-- DATA TO PROCESS follows --

-- the tail condition, arithmetically
theorem pv_tail_iff (tg gpb b : Int) (hg : 0 < gpb) (hb0 : 0 ≤ b)
    (hbq : b < (tg + gpb - 1) / gpb) :
    (min gpb (tg - b * gpb) < gpb) ↔
      (PySem.Int.mod tg gpb ≠ 0 ∧ b = (tg + gpb - 1) / gpb - 1) := by
  set q := (tg + gpb - 1) / gpb with hqdef
  set R := (tg + gpb - 1) % gpb with hRdef
  have hR0 : 0 ≤ R := Int.emod_nonneg _ (ne_of_gt hg)
  have hRlt : R < gpb := Int.emod_lt_of_pos _ hg
  have hid : gpb * q + R = tg + gpb - 1 := by rw [hqdef, hRdef]; exact Int.ediv_add_emod _ _
  have htg : tg = (R - gpb + 1) + q * gpb := by linarith
  have hmodval : PySem.Int.mod tg gpb = if R = gpb - 1 then 0 else R + 1 := by
    rw [PySem.Int.mod_eq_emod_of_pos hg,
      show tg = (R - gpb + 1) + gpb * q from by linarith, Int.add_mul_emod_self_left,
      show R - gpb + 1 = (R + 1) + gpb * (-1) from by ring, Int.add_mul_emod_self_left]
    by_cases h : R = gpb - 1
    · rw [if_pos h, h, show gpb - 1 + 1 = gpb from by ring, Int.emod_self]
    · have hlt : R + 1 < gpb := lt_of_le_of_ne (by linarith) (fun hh => h (by linarith))
      rw [if_neg h, Int.emod_eq_of_lt (by linarith) hlt]
  have hlhs : (min gpb (tg - b * gpb) < gpb) ↔ tg < b * gpb + gpb := by
    rw [min_lt_iff]
    constructor
    · rintro (h | h)
      · exact absurd h (lt_irrefl _)
      · linarith
    · intro h; exact Or.inr (by linarith)
  rw [hlhs, hmodval]
  by_cases hlast : b = q - 1
  · subst hlast
    have e1 : (q - 1) * gpb + gpb = q * gpb := by ring
    constructor
    · intro h
      refine ⟨?_, rfl⟩
      by_cases hR : R = gpb - 1
      · exfalso
        have htgq : tg = q * gpb := by rw [htg, hR]; ring
        linarith
      · rw [if_neg hR]; linarith
    · rintro ⟨h, -⟩
      by_cases hR : R = gpb - 1
      · rw [if_pos hR] at h; exact absurd rfl h
      · have hRlt2 : R < gpb - 1 := lt_of_le_of_ne (by linarith) hR
        rw [htg]; linarith
  · have hble : b ≤ q - 2 := by omega
    have hmul : b * gpb ≤ (q - 2) * gpb :=
      mul_le_mul_of_nonneg_right hble (le_of_lt hg)
    have e2 : (q - 2) * gpb = q * gpb - 2 * gpb := by ring
    constructor
    · intro h; exfalso; linarith
    · rintro ⟨-, h⟩; exact absurd h hlast

-- B's element at flat index b*gpb+g equals A's inner-loop value in batch b
theorem pv_elem_eq (tg gpb sp ts sper : Int) (jp jpt : Option (List Int))
    (hg : 0 < gpb) (b g : Int) (hb0 : 0 ≤ b)
    (hbq : b < (tg + gpb - 1) / gpb)
    (hg0 : 0 ≤ g) (hglt : g < min gpb (tg - b * gpb)) :
    pvOffsetAt tg gpb sp ts sper jp jpt (b * gpb + g) =
      (let batch_groups := min gpb (tg - b * gpb)
       let batch_spacing := if batch_groups < gpb then ts else sp
       let pattern := if batch_groups < gpb ∧ jpt ≠ none then jpt else jp
       let base := if sper > 0 then (PySem.Int.mod g sper) * batch_spacing else g * batch_spacing
       match pattern with
       | some p => if p ≠ [] then base + PySem.List.pyGetD p (PySem.Int.mod g (p.length : Int)) 0 else base
       | none => base) := by
  have hglt' : g < gpb := lt_of_lt_of_le hglt (min_le_left _ _)
  have hdiv : PySem.Int.floordiv (b * gpb + g) gpb = b := by
    rw [PySem.Int.floordiv_eq_ediv_of_pos hg,
      show b * gpb + g = g + b * gpb from by ring,
      Int.add_mul_ediv_right _ _ (ne_of_gt hg),
      Int.ediv_eq_zero_of_lt hg0 hglt']
    ring
  have hmod : PySem.Int.mod (b * gpb + g) gpb = g := by
    rw [PySem.Int.mod_eq_emod_of_pos hg,
      show b * gpb + g = g + gpb * b from by ring,
      Int.add_mul_emod_self_left, Int.emod_eq_of_lt hg0 hglt']
  have hq : PySem.Int.floordiv (tg + gpb - 1) gpb = (tg + gpb - 1) / gpb :=
    PySem.Int.floordiv_eq_ediv_of_pos hg
  have htail := pv_tail_iff tg gpb b hg hb0 hbq
  simp only [pvOffsetAt, hdiv, hmod, hq]
  simp only [← htail]

-- with gpb < 0 every batch is empty, so A's outer fold returns its accumulator
theorem pv_neg_loop (tg gpb sp ts sper : Int) (jp jpt : Option (List Int))
    (hg : gpb < 0) (l : List Int) : ∀ (acc : List Int),
    l.foldl (fun offsets batch =>
      let batch_groups := min gpb (tg - batch * gpb)
      let batch_spacing := if batch_groups < gpb then ts else sp
      let pattern := if batch_groups < gpb ∧ jpt ≠ none then jpt else jp
      (PySem.List.pyRange 0 batch_groups 1).foldl (fun offsets g =>
        let base := if sper > 0 then (PySem.Int.mod g sper) * batch_spacing else g * batch_spacing
        let base := match pattern with
          | some p => if p ≠ [] then base + PySem.List.pyGetD p (PySem.Int.mod g (p.length : Int)) 0 else base
          | none => base
        offsets ++ [base]) offsets) acc = acc := by
  induction l with
  | nil => intro acc; simp
  | cons b t ih =>
    intro acc
    rw [List.foldl_cons]
    have hnil : PySem.List.pyRange 0 (min gpb (tg - b * gpb)) 1 = [] :=
      PySem.List.pyRange_one_eq_nil (le_trans (min_le_left _ _) (le_of_lt hg))
    simp only [hnil, List.foldl_nil]
    exact ih acc

-- the outer loop of A, from batch b on, appends exactly B's map from index b*gpb on
theorem pv_outer_loop (tg gpb sp ts sper : Int) (jp jpt : Option (List Int))
    (hg : 0 < gpb) (n : Nat) : ∀ (b : Int) (acc : List Int), 0 ≤ b →
    b + (n : Int) = (tg + gpb - 1) / gpb →
    (PySem.List.pyRange b ((tg + gpb - 1) / gpb) 1).foldl
      (fun offsets batch =>
        let batch_groups := min gpb (tg - batch * gpb)
        let batch_spacing := if batch_groups < gpb then ts else sp
        let pattern := if batch_groups < gpb ∧ jpt ≠ none then jpt else jp
        (PySem.List.pyRange 0 batch_groups 1).foldl (fun offsets g =>
          let base := if sper > 0 then (PySem.Int.mod g sper) * batch_spacing else g * batch_spacing
          let base := match pattern with
            | some p => if p ≠ [] then base + PySem.List.pyGetD p (PySem.Int.mod g (p.length : Int)) 0 else base
            | none => base
          offsets ++ [base]) offsets) acc
    = acc ++ (PySem.List.pyRange (b * gpb) tg 1).map (pvOffsetAt tg gpb sp ts sper jp jpt) := by
  induction n with
  | zero =>
    intro b acc hb0 hbq
    simp only [Nat.cast_zero, add_zero] at hbq
    subst hbq
    obtain ⟨hq1, -⟩ := pv_q_sandwich tg gpb hg
    rw [PySem.List.pyRange_one_eq_nil (le_refl _), PySem.List.pyRange_one_eq_nil hq1]
    simp
  | succ n ih =>
    intro b acc hb0 hbq
    push_cast at hbq
    have hn0 : (0 : Int) ≤ (n : Int) := Int.natCast_nonneg n
    have hblt : b < (tg + gpb - 1) / gpb := by linarith
    obtain ⟨hq1, hq2⟩ := pv_q_sandwich tg gpb hg
    have hbmul : b * gpb ≤ ((tg + gpb - 1) / gpb - 1) * gpb :=
      mul_le_mul_of_nonneg_right (by linarith) (le_of_lt hg)
    have hbtg : b * gpb ≤ tg - 1 := le_trans hbmul hq2
    rw [PySem.List.pyRange_one_cons hblt, List.foldl_cons]
    have hstep : ∀ acc' : List Int,
        (let batch_groups := min gpb (tg - b * gpb)
         let batch_spacing := if batch_groups < gpb then ts else sp
         let pattern := if batch_groups < gpb ∧ jpt ≠ none then jpt else jp
         (PySem.List.pyRange 0 batch_groups 1).foldl (fun offsets g =>
           let base := if sper > 0 then (PySem.Int.mod g sper) * batch_spacing else g * batch_spacing
           let base := match pattern with
             | some p => if p ≠ [] then base + PySem.List.pyGetD p (PySem.Int.mod g (p.length : Int)) 0 else base
             | none => base
           offsets ++ [base]) acc')
        = acc' ++ (PySem.List.pyRange (b * gpb) (b * gpb + min gpb (tg - b * gpb)) 1).map
            (pvOffsetAt tg gpb sp ts sper jp jpt) := by
      intro acc'
      rw [pv_foldl_snoc]
      congr 1
      apply pv_map_shift
      intro g hg0 hglt
      exact (pv_elem_eq tg gpb sp ts sper jp jpt hg b g hb0 hblt hg0 hglt).symm
    rw [hstep acc, ih (b + 1) _ (by linarith) (by linarith)]
    rw [List.append_assoc, ← List.map_append]
    have hsplit : PySem.List.pyRange (b * gpb) (b * gpb + min gpb (tg - b * gpb)) 1 ++
        PySem.List.pyRange ((b + 1) * gpb) tg 1 = PySem.List.pyRange (b * gpb) tg 1 := by
      by_cases hfull : (b + 1) * gpb ≤ tg
      · have hfull' : b * gpb + gpb ≤ tg := by
          have : (b + 1) * gpb = b * gpb + gpb := by ring
          linarith
        have hmin : min gpb (tg - b * gpb) = gpb := min_eq_left (by linarith)
        rw [hmin, show b * gpb + gpb = (b + 1) * gpb from by ring]
        exact (PySem.List.pyRange_one_append (b * gpb) ((b + 1) * gpb) tg
          (by linarith [show (b + 1) * gpb = b * gpb + gpb from by ring]) hfull).symm
      · have hfull' : tg < (b + 1) * gpb := not_le.mp hfull
        have hfull'' : tg - b * gpb ≤ gpb := by
          have : (b + 1) * gpb = b * gpb + gpb := by ring
          linarith
        have hmin : min gpb (tg - b * gpb) = tg - b * gpb := min_eq_right hfull''
        rw [hmin, show b * gpb + (tg - b * gpb) = tg from by ring,
          PySem.List.pyRange_one_eq_nil (le_of_lt hfull')]
        simp
    rw [hsplit]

-- DATA TO PROCESS concluded --

INSTRUCTIONS TO FOLLOW: Among the lines of the data above, find those with the word "none" and show them.

SOLUTION TO THIS EXERCISE:
       let pattern := if batch_groups < gpb ∧ jpt ≠ none then jpt else jp
       | none => base) := by
      let pattern := if batch_groups < gpb ∧ jpt ≠ none then jpt else jp
          | none => base
        let pattern := if batch_groups < gpb ∧ jpt ≠ none then jpt else jp
            | none => base
         let pattern := if batch_groups < gpb ∧ jpt ≠ none then jpt else jp
             | none => base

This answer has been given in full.